Symczyk v. Genesis Healthcare Corp., 2011 U.S. App. LEXIS 18114 (3d. Cir. 3/31/11)

The Supreme Court found that a potential collective action pursuant to the Fair Labor Standards Act became moot when the only plaintiff received an offer of judgment representing full relief for plaintiff's claim.

The plaintiff initiated a collective action on behalf of herself and all similarly situated individuals, alleging that the employer violated the Fair Labor Standards Act by implementing a policy subjecting certain employees to an automatic meal break deduction without regard to whether the employee performed compensable work during their break. Prior to the plaintiff's filing a motion for conditional certification and prior to any other potential plaintiff opting-in to the collective action, the employer submitted an offer of judgment to the plaintiff's attorney for the wages requested plus attorneys' fees, costs and expenses, which would be determined by the court. After the plaintiff failed to respond to the offer of judgment, the employer filed a motion to dismiss, arguing that the plaintiff "no longer had a personal stake or legally cognizant interest in the outcome of this action," which is required for subject matter jurisdiction under Article III of the United States Constitution. The plaintiff opposed the employer's motion, arguing that the employer was attempting to strategically "pick off" the named plaintiff before the court could consider a motion to certify the collective action. The district court, however, dismissed the lawsuit, holding that the offer of judgment fully satisfied the plaintiff's claim and, therefore, mooted her lawsuit.

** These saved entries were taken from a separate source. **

-- pv_equiv track=rewrite | github.com/airnub/airnub-prefect-starter | airnub_prefect_starter/core/artifact_creators.py | _clean_for_artifact_key
-- ===== SOURCE A (Python) =====
-- def _clean_for_artifact_key(name_part: str, default_name: str = "item") -> str:
--     """
--     Cleans a string part to be valid for a Prefect artifact key.
--     Lowercase, numbers, and dashes only.
--     """
--     if not name_part:
--         name_part = default_name
--     cleaned = name_part.lower().replace(' ', '-').replace('_', '-')
--     cleaned = ''.join(c for c in cleaned if c.isalnum() or c == '-')
--     while '--' in cleaned: # Collapse multiple dashes
--         cleaned = cleaned.replace('--', '-')
--     cleaned = cleaned.strip('-')
--     return cleaned if cleaned else default_name
-- ===== SOURCE B (Python) =====
-- def _clean_for_artifact_key(name_part: str, default_name: str = "item") -> str:
--     """Single-pass cleaner: emits alnum chars, inserting one dash between
--     groups that were separated by any run of space/underscore/dash."""
--     if not name_part:
--         name_part = default_name
--     pieces = []
--     pending_dash = False
--     for c in name_part.lower():
--         if c == ' ' or c == '_':
--             c = '-'
--         if c.isalnum():
--             if pending_dash and pieces:
--                 pieces.append('-')
--             pieces.append(c)
--             pending_dash = False
--         elif c == '-':
--             pending_dash = True
--     cleaned = ''.join(pieces)
--     return cleaned if cleaned else default_name
-- ===== Notes on version B (the rewrite author's own statement) =====
-- stated objective: simpler
-- what changed: A filters the characters and then repeatedly runs whole-string dash-collapsing replace passes until a fixpoint, followed by a final strip of edge dashes; B makes a single pass over the characters with a pending-dash flag that filters, collapses dash runs and strips leading/trailing dashes at once.
import Mathlib
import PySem

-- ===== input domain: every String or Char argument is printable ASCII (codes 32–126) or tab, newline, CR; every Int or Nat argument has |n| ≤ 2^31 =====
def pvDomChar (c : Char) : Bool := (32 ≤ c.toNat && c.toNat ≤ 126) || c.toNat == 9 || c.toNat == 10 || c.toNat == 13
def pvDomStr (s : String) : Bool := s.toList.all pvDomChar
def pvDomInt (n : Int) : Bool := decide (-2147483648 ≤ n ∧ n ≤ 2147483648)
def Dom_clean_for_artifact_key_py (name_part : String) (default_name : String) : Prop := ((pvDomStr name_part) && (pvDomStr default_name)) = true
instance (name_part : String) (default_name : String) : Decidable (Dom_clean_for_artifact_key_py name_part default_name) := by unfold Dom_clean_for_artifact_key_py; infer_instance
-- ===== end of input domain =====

On appeal, the Third Circuit reversed the lower court's decision and reasoned that "[d]epriving the parties and the court of a reasonable opportunity to deliberate on the merits of collection action 'conditional certification' frustrates the objectives served" under the Fair Labor Standards Act. As a result, the court held that "[a]bsent undue delay, when an FLSA plaintiff moves for 'certification' of a collective action, the appropriate course—particularly when a defendant makes a Rule 68 offer to the plaintiff that would have the possible effect of mooting the claim for collective relief asserted under [the FLSA]—is for the district court to relate the motion back to the filing of the initial complaint." Accordingly, the Third Circuit instructed the district court on remand to consider whether the plaintiff's potential motion for conditional certification was made without undue delay and, if no delay is found, should have the motion relate back to the initial filing of the complaint. In addition, if the court certifies the collective action and at least one other similarly situated employee opts in, then the employer's offer of judgment "would no longer satisfy the claims of everyone in the collective action, and the proffered rationale behind dismissing the complaint on jurisdictional grounds would no longer be applicable."

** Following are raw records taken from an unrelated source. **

-- pv_equiv track=rewrite | github.com/mvccc/zanmei | hymns/hymn_md.py | lyrics_to_md
-- ===== SOURCE A (Python) =====
-- def _format_lyric_line(line: str) -> str:
--     if not line.strip():
--         return ""
--     if line.endswith("  "):
--         return line
--     return f"{line.rstrip()}  "
--
-- def lyrics_to_md(hymn_title: str, slides: list[tuple[str, list[str]]]) -> str:
--     lines = [f"# {hymn_title}", ""]
--
--     for verse_marker, lyrics in slides:
--         if verse_marker:
--             lines.append(f"## {verse_marker}")
--         else:
--             lines.append("##")
--         lines.extend(_format_lyric_line(lyric) for lyric in lyrics)
--         lines.append("")
--
--     return "\n".join(lines).rstrip() + "\n"
-- ===== SOURCE B (Python) =====
-- def _format_lyric_line(line: str) -> str:
--     if not line.strip():
--         return ""
--     if line.endswith("  "):
--         return line
--     return f"{line.rstrip()}  "
--
--
-- def lyrics_to_md(hymn_title: str, slides: list[tuple[str, list[str]]]) -> str:
--     # Build the document back-to-front: acc holds the trimmed document lines in
--     # reverse order; while it is empty we are still in the trailing-whitespace
--     # zone, so lines are rstripped and dropped if nothing remains. No global
--     # rstrip, no separator sentinel lines.
--     acc = []
--
--     def add(line):
--         if acc:
--             acc.append(line)
--         else:
--             t = line.rstrip()
--             if t:
--                 acc.append(t)
--
--     for verse_marker, lyrics in reversed(slides):
--         add("")
--         for lyric in reversed(lyrics):
--             add(_format_lyric_line(lyric))
--         add("## " + verse_marker if verse_marker else "##")
--     add("")
--     add("# " + hymn_title)
--     return "\n".join(reversed(acc)) + "\n"
-- ===== Notes on version B (the rewrite author's own statement) =====
-- stated objective: alternative
-- what changed: B builds the document back-to-front over reversed(slides), keeping the trimmed lines in reverse order in a single accumulator whose invariant is 'the already-trimmed suffix', so trailing whitespace is dropped structurally instead of A's forward line list with sentinel separator lines + join + global rstrip.
import Mathlib
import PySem

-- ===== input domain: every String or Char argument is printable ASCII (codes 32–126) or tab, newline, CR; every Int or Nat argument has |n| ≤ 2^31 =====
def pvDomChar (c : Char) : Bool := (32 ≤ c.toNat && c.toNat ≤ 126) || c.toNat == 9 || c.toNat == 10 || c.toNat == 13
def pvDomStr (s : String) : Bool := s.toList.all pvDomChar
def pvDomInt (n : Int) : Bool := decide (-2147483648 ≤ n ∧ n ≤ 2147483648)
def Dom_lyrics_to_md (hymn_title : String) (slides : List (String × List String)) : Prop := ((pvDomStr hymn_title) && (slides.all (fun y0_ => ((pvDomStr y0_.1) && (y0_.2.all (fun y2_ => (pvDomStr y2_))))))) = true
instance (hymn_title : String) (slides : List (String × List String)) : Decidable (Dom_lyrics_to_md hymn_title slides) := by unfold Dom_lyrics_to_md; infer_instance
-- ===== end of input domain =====

-- B builds the document back-to-front, keeping the trimmed lines in reverse order and
-- dropping trailing whitespace structurally, replacing A's forward line list with
-- sentinel separator lines + join + global rstrip (objective: alternative decomposition).

-- ===== PORT A =====
def pvFmtLineA (line : String) : String :=
  if PySem.Str.strip line = "" then ""
  else if PySem.Str.endswith line "  " = true then line
  else PySem.Str.rstrip line ++ "  "

def lyrics_to_md (hymn_title : String) (slides : List (String × List String)) : String :=
  let lines : List String :=
    slides.foldl (fun lines vl =>
        let lines := if vl.1 ≠ "" then lines ++ ["## " ++ vl.1] else lines ++ ["##"]
        let lines := lines ++ vl.2.map pvFmtLineA
        lines ++ [""])
      ["# " ++ hymn_title, ""]
  PySem.Str.rstrip (PySem.Str.join "\n" lines) ++ "\n"

-- ===== PORT B =====
def pvFmtLineB (line : String) : String :=
  if PySem.Str.strip line = "" then ""
  else if PySem.Str.endswith line "  " = true then line
  else PySem.Str.rstrip line ++ "  "

-- `add` from Source B: acc holds the trimmed document lines in reverse order;
-- while it is empty, incoming lines are rstripped and dropped if nothing remains
def pvAdd (acc : List String) (line : String) : List String :=
  if acc ≠ [] then acc ++ [line]
  else if PySem.Str.rstrip line ≠ "" then acc ++ [PySem.Str.rstrip line] else acc

-- the Python loops run over `reversed(slides)` / `reversed(lyrics)` mutating `acc`,
-- which is exactly a right fold over the original lists
def lyrics_to_md_alt (hymn_title : String) (slides : List (String × List String)) : String :=
  let acc : List String :=
    slides.foldr (fun vl acc =>
        let acc := pvAdd acc ""
        let acc := vl.2.foldr (fun lyric acc => pvAdd acc (pvFmtLineB lyric)) acc
        pvAdd acc (if vl.1 ≠ "" then "## " ++ vl.1 else "##")) []
  let acc := pvAdd acc ""
  let acc := pvAdd acc ("# " ++ hymn_title)
  PySem.Str.join "\n" acc.reverse ++ "\n"

-- ===== PRECONDITION & SPEC =====
def Spec_lyrics_to_md (hymn_title : String) (slides : List (String × List String)) (out : String) : Prop := out = lyrics_to_md_alt hymn_title slides
instance (hymn_title : String) (slides : List (String × List String)) (out : String) : Decidable (Spec_lyrics_to_md hymn_title slides out) := by unfold Spec_lyrics_to_md; infer_instance

-- ===== CLAIM (what is proved, stated in full; the proofs are below) =====
def Claim_equal_lyrics_to_md : Prop := ∀ (hymn_title : String) (slides : List (String × List String)), Dom_lyrics_to_md hymn_title slides → Spec_lyrics_to_md hymn_title slides (lyrics_to_md hymn_title slides)

-- ===== LEMMAS AND PROOFS =====

-- the lines of one slide (header plus formatted lyrics), as A lists them
def pvSlideLines (vl : String × List String) : List String :=
  (if vl.1 ≠ "" then "## " ++ vl.1 else "##") :: vl.2.map pvFmtLineA

-- proof-side abstraction: the effect of one `add` on the newline-join of acc.reverse
def pvPrepend (line : String) (acc : String) : String :=
  if acc ≠ "" then line ++ "\n" ++ acc else PySem.Str.rstrip line

theorem pvFmt_eq : pvFmtLineB = pvFmtLineA := rfl

theorem pvLinesA_eq (slides : List (String × List String)) (init : List String) :
    slides.foldl (fun lines vl =>
        let lines := if vl.1 ≠ "" then lines ++ ["## " ++ vl.1] else lines ++ ["##"]
        let lines := lines ++ vl.2.map pvFmtLineA
        lines ++ [""]) init
    = init ++ slides.flatMap (fun vl => pvSlideLines vl ++ [""]) := by
  induction slides generalizing init with
  | nil => simp
  | cons vl rest ih =>
    simp only [List.foldl_cons, List.flatMap_cons, ih, pvSlideLines]
    split <;> simp

-- rstrip of a concatenation: the suffix survives trimming, or disappears entirely
theorem pvRstrip_append_ne (x y : List Char) (h : PySem.Chars.rstrip y ≠ []) :
    PySem.Chars.rstrip (x ++ y) = x ++ PySem.Chars.rstrip y := by
  have hy : (List.dropWhile PySem.Chars.isspace y.reverse).isEmpty = false := by
    simp only [PySem.Chars.rstrip, ne_eq, List.reverse_eq_nil_iff] at h
    simpa [List.isEmpty_iff] using h
  simp [PySem.Chars.rstrip, List.reverse_append, List.dropWhile_append, hy]

theorem pvRstrip_append_empty (x y : List Char) (h : PySem.Chars.rstrip y = []) :
    PySem.Chars.rstrip (x ++ y) = PySem.Chars.rstrip x := by
  have hy : (List.dropWhile PySem.Chars.isspace y.reverse).isEmpty = true := by
    simp only [PySem.Chars.rstrip, List.reverse_eq_nil_iff] at h
    simpa [List.isEmpty_iff] using h
  simp [PySem.Chars.rstrip, List.reverse_append, List.dropWhile_append, hy]

theorem pvPrepend_toList (line acc : String) :
    (pvPrepend line acc).toList =
      if acc.toList ≠ [] then line.toList ++ '\n' :: acc.toList
      else PySem.Chars.rstrip line.toList := by
  by_cases h : acc = ""
  · subst h; simp [pvPrepend]
  · have : acc.toList ≠ [] := by
      intro hc; exact h (String.toList_inj.mp (by simpa using hc))
    simp [pvPrepend, h, this, String.toList_append]

-- folding `pvPrepend` from the right over a line list computes the
-- rstripped newline-join of those lines
theorem pvFoldr_prepend (ls : List String) :
    (ls.foldr pvPrepend "").toList
      = PySem.Chars.rstrip (PySem.Chars.join ['\n'] (ls.map String.toList)) := by
  induction ls with
  | nil => simp [PySem.Chars.join_nil]; rfl
  | cons l ls ih =>
    rw [List.foldr_cons, pvPrepend_toList, ih]
    cases ls with
    | nil => simp [PySem.Chars.join_singleton, PySem.Chars.rstrip]
    | cons r rs =>
      simp only [List.map_cons]
      rw [PySem.Chars.join_cons_cons]
      by_cases h : PySem.Chars.rstrip (PySem.Chars.join ['\n'] (r.toList :: rs.map String.toList)) = []
      · rw [if_neg (by simp [h]), List.append_assoc,
          pvRstrip_append_empty _ _ (by rw [pvRstrip_append_empty _ _ h]; rfl)]
      · rw [if_pos (by simp [h]), pvRstrip_append_ne _ _ h]
        simp

-- one `add` acts on the newline-join of acc.reverse exactly as `pvPrepend`
theorem pvAdd_join (acc : List String) (l : String)
    (hinv : acc ≠ [] → (PySem.Str.join "\n" acc.reverse).toList ≠ []) :
    (PySem.Str.join "\n" (pvAdd acc l).reverse).toList
      = (pvPrepend l (PySem.Str.join "\n" acc.reverse)).toList := by
  rw [pvPrepend_toList]
  cases acc with
  | nil =>
    simp only [pvAdd, ne_eq, not_true_eq_false, if_false, List.reverse_nil, List.nil_append]
    by_cases h : PySem.Str.rstrip l = ""
    · rw [if_neg (by simp [h])]
      simp [PySem.Str.join, PySem.Chars.join_nil]
      have := congrArg String.toList h
      simpa using this.symm
    · rw [if_pos (by simp [h])]
      simp [PySem.Str.toList_join, PySem.Chars.join_singleton, PySem.Chars.join_nil]
  | cons a as =>
    have hne : (a :: as) ≠ ([] : List String) := by simp
    rw [if_pos (hinv hne)]
    have hadd : pvAdd (a :: as) l = (a :: as) ++ [l] := by simp [pvAdd]
    rw [hadd]
    obtain ⟨b, bs, hb⟩ := List.exists_cons_of_ne_nil (by simp : (a :: as).reverse ≠ [])
    rw [List.reverse_append, List.reverse_singleton, List.singleton_append, hb,
      PySem.Str.toList_join, PySem.Str.toList_join, List.map_cons, List.map_cons,
      PySem.Chars.join_cons_cons]
    simp

-- the list accumulator of B computes, via its reverse join, the string
-- accumulator pvPrepend folds up — and it is never a join of only-empty lines
theorem pvFoldAdd (ls : List String) :
    (PySem.Str.join "\n" ((ls.foldr (fun l a => pvAdd a l) []).reverse)).toList
        = (ls.foldr pvPrepend "").toList
      ∧ ((ls.foldr (fun l a => pvAdd a l) []) ≠ [] →
         (PySem.Str.join "\n" ((ls.foldr (fun l a => pvAdd a l) []).reverse)).toList ≠ []) := by
  induction ls with
  | nil => exact ⟨by simp [PySem.Str.toList_join, PySem.Chars.join_nil], by simp⟩
  | cons l ls ih =>
    obtain ⟨ih1, ih2⟩ := ih
    have h1 : (PySem.Str.join "\n" ((( l :: ls).foldr (fun l a => pvAdd a l) []).reverse)).toList
        = ((l :: ls).foldr pvPrepend "").toList := by
      rw [List.foldr_cons, pvAdd_join _ _ ih2, pvPrepend_toList, ih1, List.foldr_cons,
        pvPrepend_toList]
    refine ⟨h1, fun hne => ?_⟩
    rw [h1, List.foldr_cons, pvPrepend_toList]
    by_cases hc : ((ls.foldr pvPrepend "").toList : List Char) = []
    · rw [if_neg (by simp [hc])]
      -- acc for ls is empty (contrapositive of ih2), so pvAdd kept a nonempty rstrip
      have hacc : ls.foldr (fun l a => pvAdd a l) [] = [] := by
        by_contra hja
        exact (ih2 hja) (by rw [ih1]; exact hc)
      rw [List.foldr_cons, hacc] at hne
      simp only [pvAdd, ne_eq, not_true_eq_false, if_false] at hne
      by_cases hr : PySem.Str.rstrip l = ""
      · simp [hr] at hne
      · intro hz
        exact hr (String.toList_inj.mp (by simpa [PySem.Str.toList_rstrip] using hz))
    · rw [if_pos (by simp [hc])]
      simp

-- B's structured right fold over slides is the right fold of `add`
-- over A's flat line list for those slides
theorem pvFoldrB_eq (slides : List (String × List String)) (acc0 : List String) :
    slides.foldr (fun vl acc =>
        let acc := pvAdd acc ""
        let acc := vl.2.foldr (fun lyric acc => pvAdd acc (pvFmtLineB lyric)) acc
        pvAdd acc (if vl.1 ≠ "" then "## " ++ vl.1 else "##")) acc0
    = (slides.flatMap (fun vl => pvSlideLines vl ++ [""])).foldr (fun l a => pvAdd a l) acc0 := by
  induction slides with
  | nil => simp
  | cons vl rest ih =>
    rw [List.foldr_cons, ih, List.flatMap_cons, List.foldr_append, List.foldr_append]
    simp only [pvSlideLines, pvFmt_eq, List.foldr_cons, List.foldr_nil]
    rw [← List.foldr_map (f := pvFmtLineA) (g := fun l a => pvAdd a l)]

-- ===== VERDICT (by name: the statement is the Claim_ definition above) =====
theorem lyrics_to_md_spec : Claim_equal_lyrics_to_md := by
  intro hymn_title slides _
  unfold Spec_lyrics_to_md lyrics_to_md lyrics_to_md_alt
  rw [pvLinesA_eq, pvFoldrB_eq]
  apply congrArg (· ++ "\n")
  apply String.toList_inj.mp
  have hlines : (["# " ++ hymn_title, ""] ++ slides.flatMap fun vl => pvSlideLines vl ++ [""])
      = ("# " ++ hymn_title) :: "" :: slides.flatMap (fun vl => pvSlideLines vl ++ [""]) := by simp
  rw [hlines, PySem.Str.toList_rstrip, PySem.Str.toList_join]
  have hfold : pvAdd (pvAdd ((slides.flatMap (fun vl => pvSlideLines vl ++ [""])).foldr (fun l a => pvAdd a l) []) "") ("# " ++ hymn_title)
      = (("# " ++ hymn_title) :: "" :: slides.flatMap (fun vl => pvSlideLines vl ++ [""])).foldr (fun l a => pvAdd a l) [] := rfl
  rw [hfold, (pvFoldAdd _).1, pvFoldr_prepend]
  rfl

The Supreme Court, however, reversed the decision and concluded that the individual plaintiff's claim became moot after the offer of judgment was presented. The Court further noted that the plaintiff did not have a personal interest in representing putative, unnamed claimants or any other continuing interest that would preserve her lawsuit from mootness. In so holding, the Supreme Court rejected the notion that such a settlement would insulate such claims from review, reasoning that "[w]hile settlement may have the collateral effect of foreclosing unjoined claimants from having their right vindicated in respondent's suit, such putative plaintiffs remain free to vindicate their rights in their own suits [and]…are no less able to have their claims settled or adjudicated following respondent's suits than if her suits had never been filed at all." Significantly, the Supreme Court noted that both the District Court and the Third Circuit found that the individual plaintiff's claim was rendered moot and, as a result, it declined to opine on whether this finding was correct as a matter of law and, further, declined to resolve the circuit split on this issue.